- [ASSIGNED TASK]: Which lines of the data contain the string "broken"? Show each of them.

(Collected data entries)
-- pv_equiv track=rewrite | github.com/MaxGrossmann/mbpt_benchmark | qsgw_benchmark/qsgw_workflow/utils/helper.py | combine_n_lists
-- ===== SOURCE A (Python) =====
-- def combine_n_lists(sym_path_list):
--     """
--     Converts a list with broken up symmetry paths, e.g., [["X", "K", "W"], ["G", "L", "U"]]
--     to a combined list usable for the x-tick labels of a band structure plot.
--     Example: [["X", "K", "W"], ["G", "L", "U"]] -> ["X", "K", "W,G", "L", "U"]
--     INPUT:
--         sym_path_list:      List with broken up symmetry paths, e.g., [["X", "K", "W"], ["G", "L", "U"]]
--     OUTPUT:
--         combined :          List for the x-tick labels of a band structure plot
--     """
--     if len(sym_path_list) == 1:
--         return sym_path_list[0]
--     combined = sym_path_list[0][:-1]
--     for i in range(len(sym_path_list) - 1):
--         combined.append(sym_path_list[i][-1] + "," + sym_path_list[i + 1][0])
--         combined += sym_path_list[i + 1][1:-1]
--     combined.append(sym_path_list[-1][-1])
--     return combined
-- ===== SOURCE B (Python) =====
-- def combine_n_lists(sym_path_list):
--     *init, last = sym_path_list
--     if not init:
--         return last
--     prev = combine_n_lists(init)
--     # splice the last group into the combined prefix: fuse its opening point
--     # into the prefix's final tick, then its interior points, then its closing point
--     return prev[:-1] + [prev[-1] + "," + last[0]] + last[1:-1] + [last[-1]]
-- ===== Notes on version B (the rewrite author's own statement) =====
-- stated objective: alternative
-- what changed: B replaces A's left-to-right loop over boundary indices (range(len-1) with random access spl[i]/spl[i+1] and a deferred final tail append) by structural recursion from the right: it recursively combines all groups but the last and then splices the last group in by rewriting the final label of the recursive result, so the accumulated value is always a complete answer for the prefix instead of A's tail-deferred partial list.
import Mathlib
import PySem

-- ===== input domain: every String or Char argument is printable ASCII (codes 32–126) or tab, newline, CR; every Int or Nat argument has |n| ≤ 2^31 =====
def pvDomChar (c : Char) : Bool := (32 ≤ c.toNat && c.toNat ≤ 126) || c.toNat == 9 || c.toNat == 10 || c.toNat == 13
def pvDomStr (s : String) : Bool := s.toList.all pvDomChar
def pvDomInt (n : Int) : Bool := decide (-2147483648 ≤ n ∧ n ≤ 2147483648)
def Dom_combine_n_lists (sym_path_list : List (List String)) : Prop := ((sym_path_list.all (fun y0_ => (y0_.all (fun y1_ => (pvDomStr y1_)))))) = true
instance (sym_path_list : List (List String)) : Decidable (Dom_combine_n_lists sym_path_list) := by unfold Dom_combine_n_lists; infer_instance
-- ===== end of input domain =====

-- B replaces A's index loop with a deferred final tail by structural recursion from the right
-- (combine the prefix, then splice the last group in, rewriting the prefix's final label);
-- objective: alternative decomposition. Equivalence is about the return value.

-- ===== PORT A =====
-- loop body of A's 'for i in range(len(sym_path_list) - 1)'
def pvFA (spl : List (List String)) (c : List String) (i : Int) : List String :=
  (c ++ [PySem.List.pyGetD (PySem.List.pyGetD spl i []) (-1) "" ++ "," ++
         PySem.List.pyGetD (PySem.List.pyGetD spl (i + 1) []) 0 ""])
  ++ PySem.List.slice (PySem.List.pyGetD spl (i + 1) []) (some 1) (some (-1))

-- 'combined' after A's loop (before the final append)
def pvAcore (spl : List (List String)) : List String :=
  (PySem.List.pyRange 0 ((spl.length : Int) - 1) 1).foldl (pvFA spl)
    (PySem.List.slice (PySem.List.pyGetD spl 0 []) none (some (-1)))

def combine_n_lists (sym_path_list : List (List String)) : List String :=
  if sym_path_list.length = 1 then
    PySem.List.pyGetD sym_path_list 0 []
  else
    pvAcore sym_path_list ++
      [PySem.List.pyGetD (PySem.List.pyGetD sym_path_list (-1) []) (-1) ""]

-- ===== PORT B =====
-- '*init, last = sym_path_list'; if init is empty return last; otherwise recursively combine
-- init and splice last in: prev[:-1] + [prev[-1] + "," + last[0]] + last[1:-1] + [last[-1]]
def combine_n_lists_alt (sym_path_list : List (List String)) : List String :=
  if h : sym_path_list = [] then []   -- Python's unpacking raises ValueError here; outside Pre_
  else
    if sym_path_list.dropLast = [] then sym_path_list.getLast h
    else
      PySem.List.slice (combine_n_lists_alt sym_path_list.dropLast) none (some (-1)) ++
        [PySem.List.pyGetD (combine_n_lists_alt sym_path_list.dropLast) (-1) "" ++ "," ++
           PySem.List.pyGetD (sym_path_list.getLast h) 0 ""] ++
        PySem.List.slice (sym_path_list.getLast h) (some 1) (some (-1)) ++
        [PySem.List.pyGetD (sym_path_list.getLast h) (-1) ""]
  termination_by sym_path_list.length
  decreasing_by
    simp only [List.length_dropLast]
    have := List.length_pos_iff.mpr h
    omega

-- ===== PRECONDITION & SPEC =====
-- Pre_ excludes exactly the inputs where Python A raises IndexError: the empty outer list, and
-- an empty inner group when there is more than one group.
def Pre_combine_n_lists (sym_path_list : List (List String)) : Prop :=
  sym_path_list ≠ [] ∧ (sym_path_list.length = 1 ∨ ∀ g ∈ sym_path_list, g ≠ [])
instance (sym_path_list : List (List String)) : Decidable (Pre_combine_n_lists sym_path_list) := by
  unfold Pre_combine_n_lists; infer_instance

def pvWitness_combine_n_lists : List (List String) := [["X", "K", "W"], ["G", "L", "U"]]

def Spec_combine_n_lists (sym_path_list : List (List String)) (out : List String) : Prop := out = combine_n_lists_alt sym_path_list
instance (sym_path_list : List (List String)) (out : List String) : Decidable (Spec_combine_n_lists sym_path_list out) := by unfold Spec_combine_n_lists; infer_instance

-- ===== CLAIM (what is proved, stated in full; the proofs are below) =====
def Claim_equal_combine_n_lists : Prop := ∀ (sym_path_list : List (List String)), Dom_combine_n_lists sym_path_list → Pre_combine_n_lists sym_path_list → Spec_combine_n_lists sym_path_list (combine_n_lists sym_path_list)

-- ===== LEMMAS AND PROOFS =====

-- xs[i] under append, index inside xs
lemma pvGetD_append_left {α : Type} (xs ys : List α) (i : Int) (d : α)
    (h0 : 0 ≤ i) (h1 : i < xs.length) :
    PySem.List.pyGetD (xs ++ ys) i d = PySem.List.pyGetD xs i d := by
  rw [PySem.List.pyGetD_eq_getElem _ d h0 (by simp; omega),
      PySem.List.pyGetD_eq_getElem _ d h0 (by exact_mod_cast h1)]
  exact List.getElem_append_left (by omega)

lemma pvAcore_append (spl' : List (List String)) (g : List String) (h : spl' ≠ []) :
    pvAcore (spl' ++ [g]) =
      pvAcore spl' ++
        [PySem.List.pyGetD (PySem.List.pyGetD spl' (-1) []) (-1) "" ++ "," ++
           PySem.List.pyGetD g 0 ""] ++
        PySem.List.slice g (some 1) (some (-1)) := by
  have hlen : 1 ≤ spl'.length := List.length_pos_iff.mpr h
  have hL : ((spl' ++ [g]).length : Int) - 1 = ((spl'.length : Int) - 1) + 1 := by
    simp
  have hsplit : PySem.List.pyRange 0 (((spl'.length : Int) - 1) + 1) 1
      = PySem.List.pyRange 0 ((spl'.length : Int) - 1) 1 ++ [(spl'.length : Int) - 1] := by
    exact PySem.List.pyRange_one_succ_right (by omega)
  have hinit : PySem.List.pyGetD (spl' ++ [g]) 0 ([] : List String)
      = PySem.List.pyGetD spl' 0 [] :=
    pvGetD_append_left _ _ _ _ le_rfl (by omega)
  have hcong : (PySem.List.pyRange 0 ((spl'.length : Int) - 1) 1).foldl (pvFA (spl' ++ [g]))
        (PySem.List.slice (PySem.List.pyGetD spl' 0 []) none (some (-1)))
      = (PySem.List.pyRange 0 ((spl'.length : Int) - 1) 1).foldl (pvFA spl')
        (PySem.List.slice (PySem.List.pyGetD spl' 0 []) none (some (-1))) := by
    apply PySem.List.foldl_congr_mem
    intro acc i hi
    rcases PySem.List.mem_pyRange_one.mp hi with ⟨h0, h1⟩
    unfold pvFA
    rw [pvGetD_append_left _ _ _ _ h0 (by omega),
        pvGetD_append_left _ _ _ _ (by omega) (by omega)]
  have hlast1 : PySem.List.pyGetD (spl' ++ [g]) ((spl'.length : Int) - 1) ([] : List String)
      = PySem.List.pyGetD spl' (-1) [] := by
    rw [pvGetD_append_left spl' [g] _ ([] : List String) (by omega) (by omega),
        PySem.List.pyGetD_neg_one _ _ h,
        PySem.List.pyGetD_eq_getElem _ ([] : List String) (by omega) (by omega)]
    rw [List.getLast_eq_getElem]
    congr 1
    omega
  have hlast2 : PySem.List.pyGetD (spl' ++ [g]) (((spl'.length : Int) - 1) + 1) ([] : List String) = g := by
    have : ((spl'.length : Int) - 1) + 1 = ((spl'.length : Nat) : Int) := by omega
    rw [this, PySem.List.pyGetD_natCast]
    simp [List.getD]
  unfold pvAcore
  rw [hL, hsplit, List.foldl_append, hinit, hcong]
  simp only [List.foldl_cons, List.foldl_nil]
  simp only [pvFA]
  rw [hlast1, hlast2]

-- A's result decomposes as its loop core plus the final appended label
lemma pvA_decomp (spl : List (List String)) (h : spl ≠ [])
    (hne : ∀ g ∈ spl, g ≠ []) :
    combine_n_lists spl
      = pvAcore spl ++ [PySem.List.pyGetD (PySem.List.pyGetD spl (-1) []) (-1) ""] := by
  unfold combine_n_lists
  by_cases h1 : spl.length = 1
  · obtain ⟨g0, rfl⟩ := List.length_eq_one_iff.mp h1
    have hg0 : g0 ≠ [] := hne g0 (by simp)
    rw [if_pos (show ([g0] : List (List String)).length = 1 by simp)]
    unfold pvAcore
    rw [show ((([g0] : List (List String)).length : Int) - 1) = 0 by simp,
        PySem.List.pyRange_one_eq_nil le_rfl]
    simp only [List.foldl_nil, PySem.List.pyGetD_zero_cons,
      PySem.List.slice_to_neg_one,
      PySem.List.pyGetD_neg_one ([g0]) ([] : List String) (by simp),
      List.getLast_singleton]
    rw [PySem.List.pyGetD_neg_one g0 "" hg0]
    exact (List.dropLast_append_getLast hg0).symm
  · rw [if_neg h1]

-- ===== VERDICT (by name: the statement is the Claim_ definition above) =====
theorem combine_n_lists_spec : Claim_equal_combine_n_lists := by
  intro spl hdom hpre
  unfold Spec_combine_n_lists
  rcases hpre with ⟨hne, hpre2⟩
  induction spl using List.reverseRecOn with
  | nil => exact absurd rfl hne
  | append_singleton spl' g ih =>
    by_cases h' : spl' = []
    · subst h'
      rw [combine_n_lists_alt]
      simp only [List.nil_append, List.dropLast_singleton, List.getLast_singleton]
      unfold combine_n_lists
      simp
    · have hall : ∀ x ∈ spl' ++ [g], x ≠ [] := by
        rcases hpre2 with h1 | h1
        · exfalso
          rw [List.length_append] at h1
          simp at h1
          exact absurd h1 h'
        · exact h1
      have hdom' : Dom_combine_n_lists spl' := by
        unfold Dom_combine_n_lists at hdom ⊢
        simp only [List.all_append, Bool.and_eq_true] at hdom
        exact hdom.1
      have ihe : combine_n_lists spl' = combine_n_lists_alt spl' := by
        refine ih hdom' h' (Or.inr ?_)
        intro x hx
        exact hall x (List.mem_append_left _ hx)
      rw [combine_n_lists_alt]
      rw [dif_neg (by simp), List.dropLast_concat, if_neg h', List.getLast_concat]
      rw [← ihe, pvA_decomp spl' h'
        (fun x hx => hall x (List.mem_append_left _ hx))]
      rw [PySem.List.slice_to_neg_one, List.dropLast_concat,
          PySem.List.pyGetD_neg_one_append_singleton]
      rw [pvA_decomp (spl' ++ [g]) (by simp) hall, pvAcore_append spl' g h',
          PySem.List.pyGetD_neg_one_append_singleton]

- [RESPONSE FOR THIS EXERCISE]:
--     Converts a list with broken up symmetry paths, e.g., [["X", "K", "W"], ["G", "L", "U"]]
--         sym_path_list:      List with broken up symmetry paths, e.g., [["X", "K", "W"], ["G", "L", "U"]]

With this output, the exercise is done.